Anne Thwacks writes: Once you are over 40, the lenses in your eyes become hard. The means your eyes lose the ability to “accommodate” — that is, the ability to adjust their focus from far to near If you are naturally long sighted, you will need to use reading glasses. If you are naturally short sighted, you probably needed glasses anyway – but will now need to wear them more often, and may need varifocals or several pairs of glasses for different distances.
If your glasses are not perfect, and possibly even if they are, the lack of accommodation means your eyes have to strain to focus as the eye muscles pull on the inflexible lenses. I find this straining does often enable me to see things for a while without wearing my glasses, but eventually becomes quite painful. As a consequence of this, I have an increasing tendency not to actually even try to focus, but instead to try and guess, possibly relying on occasional glances.
I am now finding that the pain of focussing to achieve fovic vision is not just leading to me “not looking” but is being associated with paying attention, and I am finding it hard to pay attention, not just for long periods, but at all, because some part of me fears the pain.
Is it possible that one cause of ADHD is poor eyesight?
Anne Thwacks writes: A colleague of mine has developed a web shop for his client. The shop is working, but people visiting it with Norton Security on their computer are advised that the site is risky, which is clearly damaging its business prospects.
A visit to Norton's web site suggests that they will remove this notice if he signs up to their program. While this might be free (or might not), it is not something he wishes to do.
How is this not an illegal extortion racket, and illegal restraint of commerce?
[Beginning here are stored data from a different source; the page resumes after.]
-- deletion: cell description of A's zeroing loop -----------------------------
theorem zeroOut_cells (m n : Int) (s : List (Int × Int))
    (hs : ∀ p ∈ s, 0 ≤ p.1 ∧ p.1 < m ∧ 0 ≤ p.2 ∧ p.2 < n) :
    ∀ (g : List (List (Option Char))), WF m n g → ∀ (y x : Nat), y < m.toNat → x < n.toNat →
      cellGet (zeroOutA g s) ↑y ↑x = if ((y : Int), (x : Int)) ∈ s then none else cellGet g ↑y ↑x := by
  induction s with
  | nil => intro g _ y x _ _; simp [zeroOutA]
  | cons p t ih =>
    intro g hwf y x hy hx
    have hp := hs p (by simp)
    have hstep : zeroOutA g (p :: t) = zeroOutA (cellSet g p.1 p.2 none) t := rfl
    rw [hstep, ih (fun q hq => hs q (by simp [hq])) _
      (WF_of_dims m n g _ hwf (dims_cellSet g p.1 p.2 none)) y x hy hx]
    by_cases ht : ((y : Int), (x : Int)) ∈ t
    · simp [ht]
    · rw [if_neg ht]
      by_cases hpe : ((y : Int), (x : Int)) = p
      · rw [if_pos (by simp [← hpe])]
        rw [← hpe]
        exact cellGet_cellSet_self g y x none (by have := hwf.1; omega)
          (by have := hwf.2 y hy; omega)
      · rw [if_neg (fun hmem => by
          rcases List.mem_cons.mp hmem with h | h
          · exact hpe h
          · exact ht h)]
        have h1 : p.1 = ((p.1.toNat : Nat) : Int) := by omega
        have h2 : p.2 = ((p.2.toNat : Nat) : Int) := by omega
        rw [h1, h2]
        apply cellGet_cellSet_ne
        by_cases hyy : y = p.1.toNat
        · right
          intro hxx
          apply hpe
          rw [Prod.ext_iff]
          exact ⟨by dsimp only; omega, by dsimp only; omega⟩
        · left; exact hyy

-- A's bubble-down loop settles one cell into an already-settled column suffix --
theorem bubble_col (m n : Int) (hm1 : 1 ≤ m) (x : Nat) (hxn : x < n.toNat) :
    ∀ (z : Nat) (g : List (List (Option Char))) (i : Nat), WF m n g → i < m.toNat →
    ∀ (a : Char) (vals : List (Option Char)), (∀ v ∈ vals, v.isSome = true) →
    colFrom g m.toNat i x = some a :: (List.replicate z none ++ vals) →
    colFrom (bubbleA m g ↑x ↑i) m.toNat i x = List.replicate z none ++ some a :: vals ∧
    (∀ (y' x' : Nat), (y' < i ∨ x' ≠ x) → cellGet (bubbleA m g ↑x ↑i) ↑y' ↑x' = cellGet g ↑y' ↑x') := by
  have hMm : ((m.toNat : Nat) : Int) = m := by omega
  intro z
  induction z with
  | zero =>
    intro g i hwf hi a vals hv hcol
    rw [colFrom_cons g m.toNat i x hi] at hcol
    simp only [List.replicate, List.nil_append] at hcol
    have hhead : cellGet g ↑i ↑x = some a := (List.cons.injEq _ _ _ _).mp hcol |>.1
    have htail : colFrom g m.toNat (i + 1) x = vals := (List.cons.injEq _ _ _ _).mp hcol |>.2
    have hguard : ¬((↑i : Int) + 1 < m ∧ cellGet g (↑i + 1) ↑x = none) := by
      match vals, htail with
      | [], htail =>
        have := length_colFrom g m.toNat (i + 1) x
        rw [htail] at this
        simp at this
        intro hcon
        omega
      | w :: ws, htail =>
        have hlen := length_colFrom g m.toNat (i + 1) x
        rw [htail] at hlen
        simp at hlen
        have hi1 : i + 1 < m.toNat := by omega
        have : cellGet g ↑(i + 1) ↑x = w := by
          have := colFrom_cons g m.toNat (i + 1) x hi1
          rw [htail] at this
          exact ((List.cons.injEq _ _ _ _).mp this).1.symm
        have hw : w.isSome = true := hv w (by simp)
        intro hcon
        rw [show ((i : Int) + 1) = ((i + 1 : Nat) : Int) from by push_cast; ring, this] at hcon
        rw [hcon.2] at hw
        simp at hw
    rw [bubbleA, dif_neg hguard]
    refine ⟨?_, fun _ _ _ => rfl⟩
    rw [colFrom_cons g m.toNat i x hi, hhead, htail]
    simp
  | succ z ih =>
    intro g i hwf hi a vals hv hcol
    rw [colFrom_cons g m.toNat i x hi] at hcol
    have hhead : cellGet g ↑i ↑x = some a := (List.cons.injEq _ _ _ _).mp hcol |>.1
    have htail : colFrom g m.toNat (i + 1) x = List.replicate (z + 1) none ++ vals :=
      (List.cons.injEq _ _ _ _).mp hcol |>.2
    have hlen := length_colFrom g m.toNat (i + 1) x
    rw [htail] at hlen
    simp at hlen
    have hi1 : i + 1 < m.toNat := by omega
    have hnext : cellGet g ↑(i + 1) ↑x = none := by
      have := colFrom_cons g m.toNat (i + 1) x hi1
      rw [htail, List.replicate_succ, List.cons_append] at this
      exact ((List.cons.injEq _ _ _ _).mp this).1.symm
    have htail2 : colFrom g m.toNat (i + 2) x = List.replicate z none ++ vals := by
      have := colFrom_cons g m.toNat (i + 1) x hi1
      rw [htail, List.replicate_succ, List.cons_append] at this
      exact ((List.cons.injEq _ _ _ _).mp this).2.symm
    have hcast1 : ((i : Int) + 1) = ((i + 1 : Nat) : Int) := by push_cast; ring
    have hguard : ((↑i : Int) + 1 < m ∧ cellGet g (↑i + 1) ↑x = none) := by
      rw [hcast1, hnext]
      constructor
      · omega
      · rfl
    rw [bubbleA, dif_pos hguard]
    set g2 := cellSet (cellSet g (↑i + 1) ↑x (cellGet g ↑i ↑x)) ↑i ↑x none with hg2
    have hrow_i : i < g.length := by have := hwf.1; omega
    have hrow_i1 : i + 1 < g.length := by have := hwf.1; omega
    have hcol_i : x < (g.getD i []).length := by have := hwf.2 i (by omega); omega
    have hcol_i1 : x < (g.getD (i + 1) []).length := by have := hwf.2 (i + 1) hi1; omega
    have hwf2 : WF m n g2 := WF_of_dims m n g _ hwf
      (dims_trans (dims_cellSet _ _ _ _) (dims_cellSet _ _ _ _))
    -- cells of g2
    have hg2_i : cellGet g2 ↑i ↑x = none := by
      rw [hg2, hcast1]
      exact cellGet_cellSet_self _ i x none (by simpa [length_cellSet] using hrow_i)
        (by rw [rowlen_cellSet]; exact hcol_i)
    have hg2_i1 : cellGet g2 ↑(i + 1) ↑x = some a := by
      rw [hg2, hcast1]
      rw [cellGet_cellSet_ne _ i x (i + 1) x none (Or.inl (by omega))]
      rw [hhead]
      exact cellGet_cellSet_self g (i + 1) x (some a) hrow_i1 hcol_i1
    have hg2_other : ∀ (y' x' : Nat), (y' ≠ i ∧ y' ≠ i + 1) ∨ x' ≠ x →
        cellGet g2 ↑y' ↑x' = cellGet g ↑y' ↑x' := by
      intro y' x' hc
      rw [hg2, hcast1]
      rw [cellGet_cellSet_ne _ i x y' x' none (by tauto)]
      rw [cellGet_cellSet_ne g (i + 1) x y' x' _ (by tauto)]
    have hcol2 : colFrom g2 m.toNat (i + 1) x = some a :: (List.replicate z none ++ vals) := by
      rw [colFrom_cons g2 m.toNat (i + 1) x hi1, hg2_i1]
      congr 1
      rw [← htail2]
      exact colFrom_congr g2 g m.toNat (i + 2) x
        (fun y hy1 hy2 => hg2_other y x (Or.inl ⟨by omega, by omega⟩))
    obtain ⟨IH1, IH2⟩ := ih g2 (i + 1) hwf2 hi1 a vals hv hcol2
    rw [← hcast1] at IH1 IH2
    constructor
    · rw [colFrom_cons _ m.toNat i x hi]
      have : cellGet (bubbleA m g2 ↑x (↑i + 1)) ↑i ↑x = none := by
        rw [hcast1] at IH2 ⊢
        rw [IH2 i x (Or.inl (by omega))]
        exact hg2_i
      rw [this]
      rw [show colFrom (bubbleA m g2 ↑x (↑i + 1)) m.toNat (i + 1) x
          = List.replicate z none ++ some a :: vals from IH1]
      simp [List.replicate_succ]
    · intro y' x' hc
      rw [hcast1] at IH2 ⊢
      rw [IH2 y' x' (hc.imp (fun h => by omega) id)]
      exact hg2_other y' x' (hc.imp (fun h => ⟨by omega, by omega⟩) id)
-- pv_equiv track=rewrite | github.com/devYaoYH/adventofcode2021 | src/22/main2.py | shatter
-- ===== SOURCE A (Python) =====
-- def line_intersect(l1, l2):
--     if (l1[0] >= l2[0] and l1[0] <= l2[1]) or (l2[0] >= l1[0] and l2[0] <= l1[1]):
--         return (max(l1[0],l2[0]),min(l1[1],l2[1]))
--     else:
--         return None
--
-- def shatter(c1, c2):
--     # Get insection cubelet between c1 & c2
--     # union of line intersects in x,y,z axis
--     interval_x = line_intersect(c1[0], c2[0])
--     interval_y = line_intersect(c1[1], c2[1])
--     interval_z = line_intersect(c1[2], c2[2])
--     if not interval_x or not interval_y or not interval_z: # no intersection
--         return [c]
--     # Start 'collapsing' c1 to this cubelet
--     overlap = (interval_x, interval_y, interval_z)
--     cubelets = []
--     while c1 != overlap: # case of containment covered by False in 1st iteration
--         if c1[0] != overlap[0]: # collapse x-axis
--             if c1[0][0] < overlap[0][0]:
--                 cubelets.append(((c1[0][0],overlap[0][0]-1), c1[1], c1[2]))
--                 c1 = ((overlap[0][0],c1[0][1]), c1[1], c1[2])
--             elif c1[0][1] > overlap[0][1]:
--                 cubelets.append(((overlap[0][1]+1,c1[0][1]), c1[1], c1[2]))
--                 c1 = ((c1[0][0],overlap[0][1]), c1[1], c1[2])
--         elif c1[1] != overlap[1]: # collapse y-axis
--             if c1[1][0] < overlap[1][0]:
--                 cubelets.append((c1[0], (c1[1][0],overlap[1][0]-1), c1[2]))
--                 c1 = (c1[0], (overlap[1][0],c1[1][1]), c1[2])
--             elif c1[1][1] > overlap[1][1]:
--                 cubelets.append((c1[0], (overlap[1][1]+1,c1[1][1]), c1[2]))
--                 c1 = (c1[0], (c1[1][0],overlap[1][1]), c1[2])
--         elif c1[2] != overlap[2]: # collapse z-axis
--             if c1[2][0] < overlap[2][0]:
--                 cubelets.append((c1[0], c1[1], (c1[2][0],overlap[2][0]-1)))
--                 c1 = (c1[0], c1[1], (overlap[2][0],c1[2][1]))
--             elif c1[2][1] > overlap[2][1]:
--                 cubelets.append((c1[0], c1[1], (overlap[2][1]+1,c1[2][1])))
--                 c1 = (c1[0], c1[1], (c1[2][0],overlap[2][1]))
--         else:
--             raise ValueError(f"Error, cubes should overlap: {c1} | {overlap}")
--     return cubelets
-- ===== SOURCE B (Python) =====
-- def _overlaps(l1, l2):
--     return (l1[0] >= l2[0] and l1[0] <= l2[1]) or (l2[0] >= l1[0] and l2[0] <= l1[1])
--
-- def _split1d(seg, ov):
--     # pieces of seg hanging outside ov (low side first), and seg clamped to ov
--     lo, hi = seg
--     olo, ohi = ov
--     cuts = []
--     if lo < olo:
--         cuts.append((lo, olo - 1))
--         lo = olo
--     if hi > ohi:
--         cuts.append((ohi + 1, hi))
--         hi = ohi
--     return cuts, (lo, hi)
--
-- def shatter(c1, c2):
--     if not all(_overlaps(a, b) for a, b in zip(c1, c2)):
--         raise ValueError("cubes do not overlap")
--     ov = [(max(a[0], b[0]), min(a[1], b[1])) for a, b in zip(c1, c2)]
--     (xc, x), (yc, y), (zc, z) = (_split1d(c1[i], ov[i]) for i in range(3))
--     return ([(i, c1[1], c1[2]) for i in xc]
--             + [(x, j, c1[2]) for j in yc]
--             + [(x, y, k) for k in zc])
-- ===== Notes on version B (the rewrite author's own statement) =====
-- stated objective: simpler
-- what changed: Replaces A's while-loop that repeatedly re-dispatches on which axis still differs from the overlap with a single straight-line pass: a 1-D helper splits each axis interval into its low/high off-cuts and clamped core once, and the pieces are assembled by concatenating three comprehensions; where A's 'return [c]' raises NameError (no overlap, excluded by Pre_) B raises ValueError.
import Mathlib
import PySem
Anne Thwacks writes: I have invented a completely new type of game, which might have very wide appeal. There is no chance of me coding it myself, as my skills are not in the right area. (Ever tried coding a game entirely in SQL?) It needs the kind of skills used to produce team sports games (NBA, FIFA, etc) but is not sport. It is potentially both single and multi-player, with team playing and global networked versions possible. It would appeal to both sexes, with good appeal to older players (limited appeal to aliens* and superheros predicted). It would benefit from a Wiimote type interface.
This is really something that could only be done using computers (ie no board-game or ASCII* version possible), as it requires interaction, visual presentation and live motion.
I dont want to reveal too much in case someone else takes the idea and runs with it.
Who should I approach, and how?
(*Actually, an ASCII version might appeal to aliens, but not to many humans!)